**EXERCISE:**
Please return, with no alterations, the lines below from the very first through the one that contains "some earlier sublist".

**SUPPLIED ENTRIES:**
-- pv_equiv track=rewrite | github.com/oxisakre/proyectosdePY | sumarlistas.py | repeat_sum
-- ===== SOURCE A (Python) =====
-- def repeat_sum(l):
--     list_number = -1
--     sumar = []
--     if len(l) == 1:
--         return 0
--     else:
--         for i in l:
--             list_number += 1
--             for j in l[list_number]:
--                 for t in range(0, len(l) - 1):
--                     if t == (list_number):
--                         continue
--                     elif j in l[t] and j not in sumar:
--                         sumar.append(j)
--     return sum(sumar)
-- ===== SOURCE B (Python) =====
-- def repeat_sum(l):
--     seen = set()      # values seen in some earlier sublist
--     repeated = set()  # values appearing in at least two sublists
--     for sub in l:
--         s = set(sub)
--         repeated |= (s & seen)
--         seen |= s
--     return sum(repeated)
-- ===== Notes on version B (the rewrite author's own statement) =====
-- stated objective: faster
-- what changed: Replaced A's triple nested loop (for each element of each sublist, scanning all other sublists and a growing membership list) with a single pass over the sublists maintaining two hash sets (values seen so far, values seen in at least two sublists), summing the second set at the end.
import Mathlib
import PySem

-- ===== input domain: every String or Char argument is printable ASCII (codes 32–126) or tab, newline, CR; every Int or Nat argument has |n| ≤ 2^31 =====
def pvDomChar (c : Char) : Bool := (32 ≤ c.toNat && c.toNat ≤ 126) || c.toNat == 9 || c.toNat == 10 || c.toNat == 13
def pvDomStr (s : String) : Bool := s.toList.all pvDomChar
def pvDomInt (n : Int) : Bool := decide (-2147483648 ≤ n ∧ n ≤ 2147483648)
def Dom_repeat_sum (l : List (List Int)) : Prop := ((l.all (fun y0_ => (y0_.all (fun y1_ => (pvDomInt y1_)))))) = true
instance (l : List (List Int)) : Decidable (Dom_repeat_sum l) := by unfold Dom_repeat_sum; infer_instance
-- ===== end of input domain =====

-- B replaces A's triple nested scan over all other sublists with a single pass keeping two sets
-- (values seen so far / values seen in ≥2 sublists); objective: faster (asymptotic).

-- ===== PORT A =====
-- innermost loop of A: 'for t in range(0, len(l)-1): …'.  'l[t]' never raises here
-- (t < len(l)-1 < len(l)), so the total pyGetD with default [] is exact.
def pvAInner (l : List (List Int)) (ln : Int) (sumar : List Int) (j : Int) : List Int :=
  (PySem.List.pyRange 0 ((l.length : Int) - 1) 1).foldl
    (fun s t =>
      if t == ln then s
      else if decide (j ∈ PySem.List.pyGetD l t []) && !decide (j ∈ s) then s ++ [j] else s)
    sumar

-- one iteration of A's outer 'for i in l' (state = (list_number, sumar))
def pvAStep (l : List (List Int)) (st : Int × List Int) (i : List Int) : Int × List Int :=
  (st.1 + 1, i.foldl (pvAInner l (st.1 + 1)) st.2)

def repeat_sum (l : List (List Int)) : Int :=
  if l.length == 1 then 0
  else (l.foldl (pvAStep l) (-1, [])).2.sum

-- ===== PORT B =====
-- one iteration of B's loop (state = (seen, repeated)); 'repeated |= s & seen; seen |= s'
def pvBStep (st : PySem.Set Int × PySem.Set Int) (sub : List Int) : PySem.Set Int × PySem.Set Int :=
  (PySem.Set.union st.1 (PySem.Set.ofList sub),
   PySem.Set.union st.2 (PySem.Set.inter (PySem.Set.ofList sub) st.1))

def repeat_sum_alt (l : List (List Int)) : Int :=
  (l.foldl pvBStep (PySem.Set.empty, PySem.Set.empty)).2.sum

-- ===== PRECONDITION & SPEC =====
def Spec_repeat_sum (l : List (List Int)) (out : Int) : Prop := out = repeat_sum_alt l
instance (l : List (List Int)) (out : Int) : Decidable (Spec_repeat_sum l out) := by unfold Spec_repeat_sum; infer_instance

-- ===== CLAIM (what is proved, stated in full; the proofs are below) =====
def Claim_equal_repeat_sum : Prop := ∀ (l : List (List Int)), Dom_repeat_sum l → Spec_repeat_sum l (repeat_sum l)

-- ===== LEMMAS AND PROOFS =====

-- the value-level meaning of both programs: v lies in two distinct sublists of l
abbrev pvP (l : List (List Int)) (v : Int) : Prop :=
  ∃ i j : Nat, i < j ∧ j < l.length ∧ v ∈ l.getD i [] ∧ v ∈ l.getD j []

-- A's condition for appending j while scanning sublist number ln
abbrev pvQ (l : List (List Int)) (ln j : Int) : Prop :=
  ∃ t ∈ PySem.List.pyRange 0 ((l.length : Int) - 1) 1, t ≠ ln ∧ j ∈ PySem.List.pyGetD l t []

lemma pvAInner_of_mem (l : List (List Int)) (ln j : Int) (ts : List Int) (s : List Int)
    (h : j ∈ s) :
    ts.foldl (fun s t =>
      if t == ln then s
      else if decide (j ∈ PySem.List.pyGetD l t []) && !decide (j ∈ s) then s ++ [j] else s) s = s := by
  induction ts with
  | nil => rfl
  | cons t ts ih =>
    rw [List.foldl_cons,
      show (if t == ln then s
        else if decide (j ∈ PySem.List.pyGetD l t []) && !decide (j ∈ s) then s ++ [j] else s) = s
        from by simp [h]]
    exact ih

lemma pvAInner_eq (l : List (List Int)) (ln j : Int) (ts : List Int) (s : List Int) :
    ts.foldl (fun s t =>
      if t == ln then s
      else if decide (j ∈ PySem.List.pyGetD l t []) && !decide (j ∈ s) then s ++ [j] else s) s
    = if (∃ t ∈ ts, t ≠ ln ∧ j ∈ PySem.List.pyGetD l t []) ∧ j ∉ s then s ++ [j] else s := by
  induction ts generalizing s with
  | nil => simp
  | cons t ts ih =>
    rw [List.foldl_cons]
    by_cases hj : j ∈ s
    · rw [show (if t == ln then s
          else if decide (j ∈ PySem.List.pyGetD l t []) && !decide (j ∈ s) then s ++ [j] else s) = s
          from by simp [hj]]
      rw [pvAInner_of_mem l ln j ts s hj]
      simp [hj]
    · by_cases ht : t = ln
      · rw [show (if t == ln then s
            else if decide (j ∈ PySem.List.pyGetD l t []) && !decide (j ∈ s) then s ++ [j] else s) = s
            from by simp [ht]]
        rw [ih s]
        refine (if_congr ?_ rfl rfl)
        constructor
        · rintro ⟨⟨t', ht', h1, h2⟩, h3⟩
          exact ⟨⟨t', List.mem_cons_of_mem _ ht', h1, h2⟩, h3⟩
        · rintro ⟨⟨t', ht', h1, h2⟩, h3⟩
          rcases List.mem_cons.mp ht' with rfl | ht'
          · exact absurd ht h1
          · exact ⟨⟨t', ht', h1, h2⟩, h3⟩
      · by_cases hmem : j ∈ PySem.List.pyGetD l t []
        · rw [show (if t == ln then s
              else if decide (j ∈ PySem.List.pyGetD l t []) && !decide (j ∈ s) then s ++ [j] else s)
              = s ++ [j] from by simp [ht, hmem, hj]]
          rw [pvAInner_of_mem l ln j ts (s ++ [j]) (by simp)]
          have : (∃ t' ∈ t :: ts, t' ≠ ln ∧ j ∈ PySem.List.pyGetD l t' []) ∧ j ∉ s :=
            ⟨⟨t, List.mem_cons_self, ht, hmem⟩, hj⟩
          rw [if_pos this]
        · rw [show (if t == ln then s
              else if decide (j ∈ PySem.List.pyGetD l t []) && !decide (j ∈ s) then s ++ [j] else s) = s
              from by simp [hmem]]
          rw [ih s]
          by_cases hq : ∃ t' ∈ ts, t' ≠ ln ∧ j ∈ PySem.List.pyGetD l t' []
          · rw [if_pos ⟨hq, hj⟩]
            rcases hq with ⟨t', ht', h1, h2⟩
            exact (if_pos ⟨⟨t', List.mem_cons_of_mem _ ht', h1, h2⟩, hj⟩).symm
          · rw [if_neg (fun h => hq h.1)]
            refine (if_neg ?_).symm
            rintro ⟨⟨t', ht', h1, h2⟩, -⟩
            rcases List.mem_cons.mp ht' with rfl | ht'
            · exact hmem h2
            · exact hq ⟨t', ht', h1, h2⟩

lemma pvAInner_char (l : List (List Int)) (ln : Int) (s : List Int) (j : Int) :
    pvAInner l ln s j = if pvQ l ln j ∧ j ∉ s then s ++ [j] else s := by
  unfold pvAInner pvQ; exact pvAInner_eq l ln j _ s

lemma pvAMid_mem (l : List (List Int)) (ln : Int) (js : List Int) (s : List Int) (v : Int) :
    v ∈ js.foldl (pvAInner l ln) s ↔ v ∈ s ∨ (v ∈ js ∧ pvQ l ln v) := by
  induction js generalizing s with
  | nil => simp
  | cons j js ih =>
    simp only [List.foldl_cons, ih, pvAInner_char]
    have : v ∈ (if pvQ l ln j ∧ j ∉ s then s ++ [j] else s) ↔ v ∈ s ∨ (v = j ∧ pvQ l ln j) := by
      split_ifs with h
      · simp only [List.mem_append, List.mem_singleton]
        constructor
        · rintro (hv | rfl)
          · exact Or.inl hv
          · exact Or.inr ⟨rfl, h.1⟩
        · rintro (hv | ⟨rfl, _⟩)
          · exact Or.inl hv
          · simp
      · constructor
        · exact Or.inl
        · rintro (hv | ⟨rfl, hq⟩)
          · exact hv
          · cases not_and_or.mp h with
            | inl h => exact absurd hq h
            | inr h => exact not_not.mp h
    rw [this]
    constructor
    · rintro ((hv | ⟨rfl, hq⟩) | ⟨hv, hq⟩)
      · exact Or.inl hv
      · exact Or.inr ⟨List.mem_cons_self, hq⟩
      · exact Or.inr ⟨List.mem_cons_of_mem _ hv, hq⟩
    · rintro (hv | ⟨hv, hq⟩)
      · exact Or.inl (Or.inl hv)
      · rcases List.mem_cons.mp hv with rfl | hv
        · exact Or.inl (Or.inr ⟨rfl, hq⟩)
        · exact Or.inr ⟨hv, hq⟩

lemma pvAMid_nodup (l : List (List Int)) (ln : Int) (js : List Int) (s : List Int)
    (hs : s.Nodup) : (js.foldl (pvAInner l ln) s).Nodup := by
  induction js generalizing s with
  | nil => exact hs
  | cons j js ih =>
    simp only [List.foldl_cons]
    apply ih
    rw [pvAInner_char]
    split_ifs with h
    · exact List.Nodup.append hs (List.nodup_singleton j) (by simp [h.2])
    · exact hs

lemma pvAOuter_mem (l : List (List Int)) (xs : List (List Int)) (c : Int) (s : List Int) (v : Int) :
    v ∈ (xs.foldl (pvAStep l) (c, s)).2 ↔
      v ∈ s ∨ ∃ k : Nat, k < xs.length ∧ v ∈ xs.getD k [] ∧ pvQ l (c + 1 + k) v := by
  induction xs generalizing c s with
  | nil => simp
  | cons x xs ih =>
    simp only [List.foldl_cons, pvAStep, ih, pvAMid_mem]
    constructor
    · rintro ((hv | ⟨hv, hq⟩) | ⟨k, hk, hv, hq⟩)
      · exact Or.inl hv
      · exact Or.inr ⟨0, by simp, by simpa using hv, by simpa using hq⟩
      · refine Or.inr ⟨k + 1, by simpa using hk, by simpa using hv, ?_⟩
        have : c + 1 + 1 + (k : Int) = c + 1 + ((k : Nat) + 1 : Nat) := by push_cast; ring
        rwa [← this]
    · rintro (hv | ⟨k, hk, hv, hq⟩)
      · exact Or.inl (Or.inl hv)
      · cases k with
        | zero => exact Or.inl (Or.inr ⟨by simpa using hv, by simpa using hq⟩)
        | succ k =>
          refine Or.inr ⟨k, by simpa using hk, by simpa using hv, ?_⟩
          have : c + 1 + 1 + (k : Int) = c + 1 + ((k : Nat) + 1 : Nat) := by push_cast; ring
          rwa [this]

lemma pvAOuter_nodup (l : List (List Int)) (xs : List (List Int)) (c : Int) (s : List Int)
    (hs : s.Nodup) : (xs.foldl (pvAStep l) (c, s)).2.Nodup := by
  induction xs generalizing c s with
  | nil => exact hs
  | cons x xs ih => exact ih _ _ (pvAMid_nodup l _ x s hs)

-- A's append condition, at counter k, is exactly 'v lies in two distinct sublists'
lemma pvA_char (l : List (List Int)) (v : Int) :
    (∃ k : Nat, k < l.length ∧ v ∈ l.getD k [] ∧ pvQ l (k : Int) v) ↔ pvP l v := by
  constructor
  · rintro ⟨k, hk, hv, t, ht, htk, hvt⟩
    rw [PySem.List.mem_pyRange_one] at ht
    have h0 : 0 ≤ t := ht.1
    have hlt : t < (l.length : Int) - 1 := ht.2
    set tn := t.toNat with htn
    have htt : (tn : Int) = t := Int.toNat_of_nonneg h0
    have htl : tn < l.length := by omega
    have hne : tn ≠ k := by omega
    have hvtn : v ∈ l.getD tn [] := by
      rw [List.getD_eq_getElem _ _ htl]
      rwa [PySem.List.pyGetD_eq_getElem l [] h0 (by omega)] at hvt
    rcases Nat.lt_or_ge tn k with h | h
    · exact ⟨tn, k, h, hk, hvtn, hv⟩
    · exact ⟨k, tn, by omega, htl, hv, hvtn⟩
  · rintro ⟨i, j, hij, hj, hvi, hvj⟩
    refine ⟨j, hj, hvj, (i : Int), ?_, by exact_mod_cast (by omega : i ≠ j), ?_⟩
    · rw [PySem.List.mem_pyRange_one]; omega
    · rw [PySem.List.pyGetD_natCast]; exact hvi

lemma pvBRep_mem (xs : List (List Int)) (seen rep : PySem.Set Int) (v : Int) :
    v ∈ (xs.foldl pvBStep (seen, rep)).2 ↔
      v ∈ rep ∨ ∃ k : Nat, k < xs.length ∧ v ∈ xs.getD k [] ∧
        (v ∈ seen ∨ ∃ k' : Nat, k' < k ∧ v ∈ xs.getD k' []) := by
  induction xs generalizing seen rep with
  | nil => simp
  | cons x xs ih =>
    rw [List.foldl_cons, show pvBStep (seen, rep) x =
      (PySem.Set.union seen (PySem.Set.ofList x),
       PySem.Set.union rep (PySem.Set.inter (PySem.Set.ofList x) seen)) from rfl, ih]
    simp only [PySem.Set.mem_union, PySem.Set.mem_inter, PySem.Set.mem_ofList]
    constructor
    · rintro ((h | ⟨hvx, hvs⟩) | ⟨k, hk, hv, hrest⟩)
      · exact Or.inl h
      · exact Or.inr ⟨0, by simp, by simpa using hvx, Or.inl hvs⟩
      · refine Or.inr ⟨k + 1, by simpa using hk, by simpa using hv, ?_⟩
        rcases hrest with (hvs | hvx) | ⟨k', hk', hv'⟩
        · exact Or.inl hvs
        · exact Or.inr ⟨0, by omega, by simpa using hvx⟩
        · exact Or.inr ⟨k' + 1, by omega, by simpa using hv'⟩
    · rintro (h | ⟨k, hk, hv, hrest⟩)
      · exact Or.inl (Or.inl h)
      · cases k with
        | zero =>
          rcases hrest with hvs | ⟨k', hk', _⟩
          · exact Or.inl (Or.inr ⟨by simpa using hv, hvs⟩)
          · omega
        | succ k =>
          refine Or.inr ⟨k, by simpa using hk, by simpa using hv, ?_⟩
          rcases hrest with hvs | ⟨k', hk', hv'⟩
          · exact Or.inl (Or.inl hvs)
          · cases k' with
            | zero => exact Or.inl (Or.inr (by simpa using hv'))
            | succ k' => exact Or.inr ⟨k', by omega, by simpa using hv'⟩

lemma pvBRep_nodup (xs : List (List Int)) (st : PySem.Set Int × PySem.Set Int)
    (h : st.2.Nodup) : (xs.foldl pvBStep st).2.Nodup := by
  induction xs generalizing st with
  | nil => exact h
  | cons x xs ih => exact ih _ (PySem.Set.nodup_union _ _ h)

lemma pvB_char (l : List (List Int)) (v : Int) :
    v ∈ (l.foldl pvBStep (PySem.Set.empty, PySem.Set.empty)).2 ↔ pvP l v := by
  rw [pvBRep_mem]
  constructor
  · rintro (h | ⟨k, hk, hv, (h | ⟨k', hk', hv'⟩)⟩)
    · exact absurd h List.not_mem_nil
    · exact absurd h List.not_mem_nil
    · exact ⟨k', k, hk', hk, hv', hv⟩
  · rintro ⟨i, j, hij, hj, hvi, hvj⟩
    exact Or.inr ⟨j, hj, hvj, Or.inr ⟨i, hij, hvi⟩⟩

-- ===== VERDICT (by name: the statement is the Claim_ definition above) =====
theorem repeat_sum_spec : Claim_equal_repeat_sum := by
  intro l _
  unfold Spec_repeat_sum repeat_sum repeat_sum_alt
  set rep := (l.foldl pvBStep (PySem.Set.empty, PySem.Set.empty)).2 with hrep
  have hrnd : rep.Nodup := pvBRep_nodup l _ List.nodup_nil
  by_cases h1 : l.length = 1
  · simp only [h1, beq_self_eq_true, if_true]
    have : rep = [] := by
      rw [List.eq_nil_iff_forall_not_mem]
      intro v hv
      rcases (pvB_char l v).mp hv with ⟨i, j, hij, hj, _⟩
      omega
    rw [this]; rfl
  · simp only [beq_iff_eq, h1, if_false]
    set sa := (l.foldl (pvAStep l) (-1, [])).2 with hsa
    have hand : sa.Nodup := pvAOuter_nodup l l (-1) [] List.nodup_nil
    have hmem : ∀ v, v ∈ sa ↔ v ∈ rep := by
      intro v
      rw [hsa, pvAOuter_mem, pvB_char, ← pvA_char]
      simp only [List.not_mem_nil, false_or]
      constructor <;> rintro ⟨k, hk, hv, hq⟩ <;>
        exact ⟨k, hk, hv, by convert hq using 2; push_cast; ring⟩
    exact List.Perm.sum_eq ((List.perm_ext_iff_of_nodup hand hrnd).mpr hmem)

**EXERCISE RESPONSE:**
-- pv_equiv track=rewrite | github.com/oxisakre/proyectosdePY | sumarlistas.py | repeat_sum
-- ===== SOURCE A (Python) =====
-- def repeat_sum(l):
--     list_number = -1
--     sumar = []
--     if len(l) == 1:
--         return 0
--     else:
--         for i in l:
--             list_number += 1
--             for j in l[list_number]:
--                 for t in range(0, len(l) - 1):
--                     if t == (list_number):
--                         continue
--                     elif j in l[t] and j not in sumar:
--                         sumar.append(j)
--     return sum(sumar)
-- ===== SOURCE B (Python) =====
-- def repeat_sum(l):
--     seen = set()      # values seen in some earlier sublist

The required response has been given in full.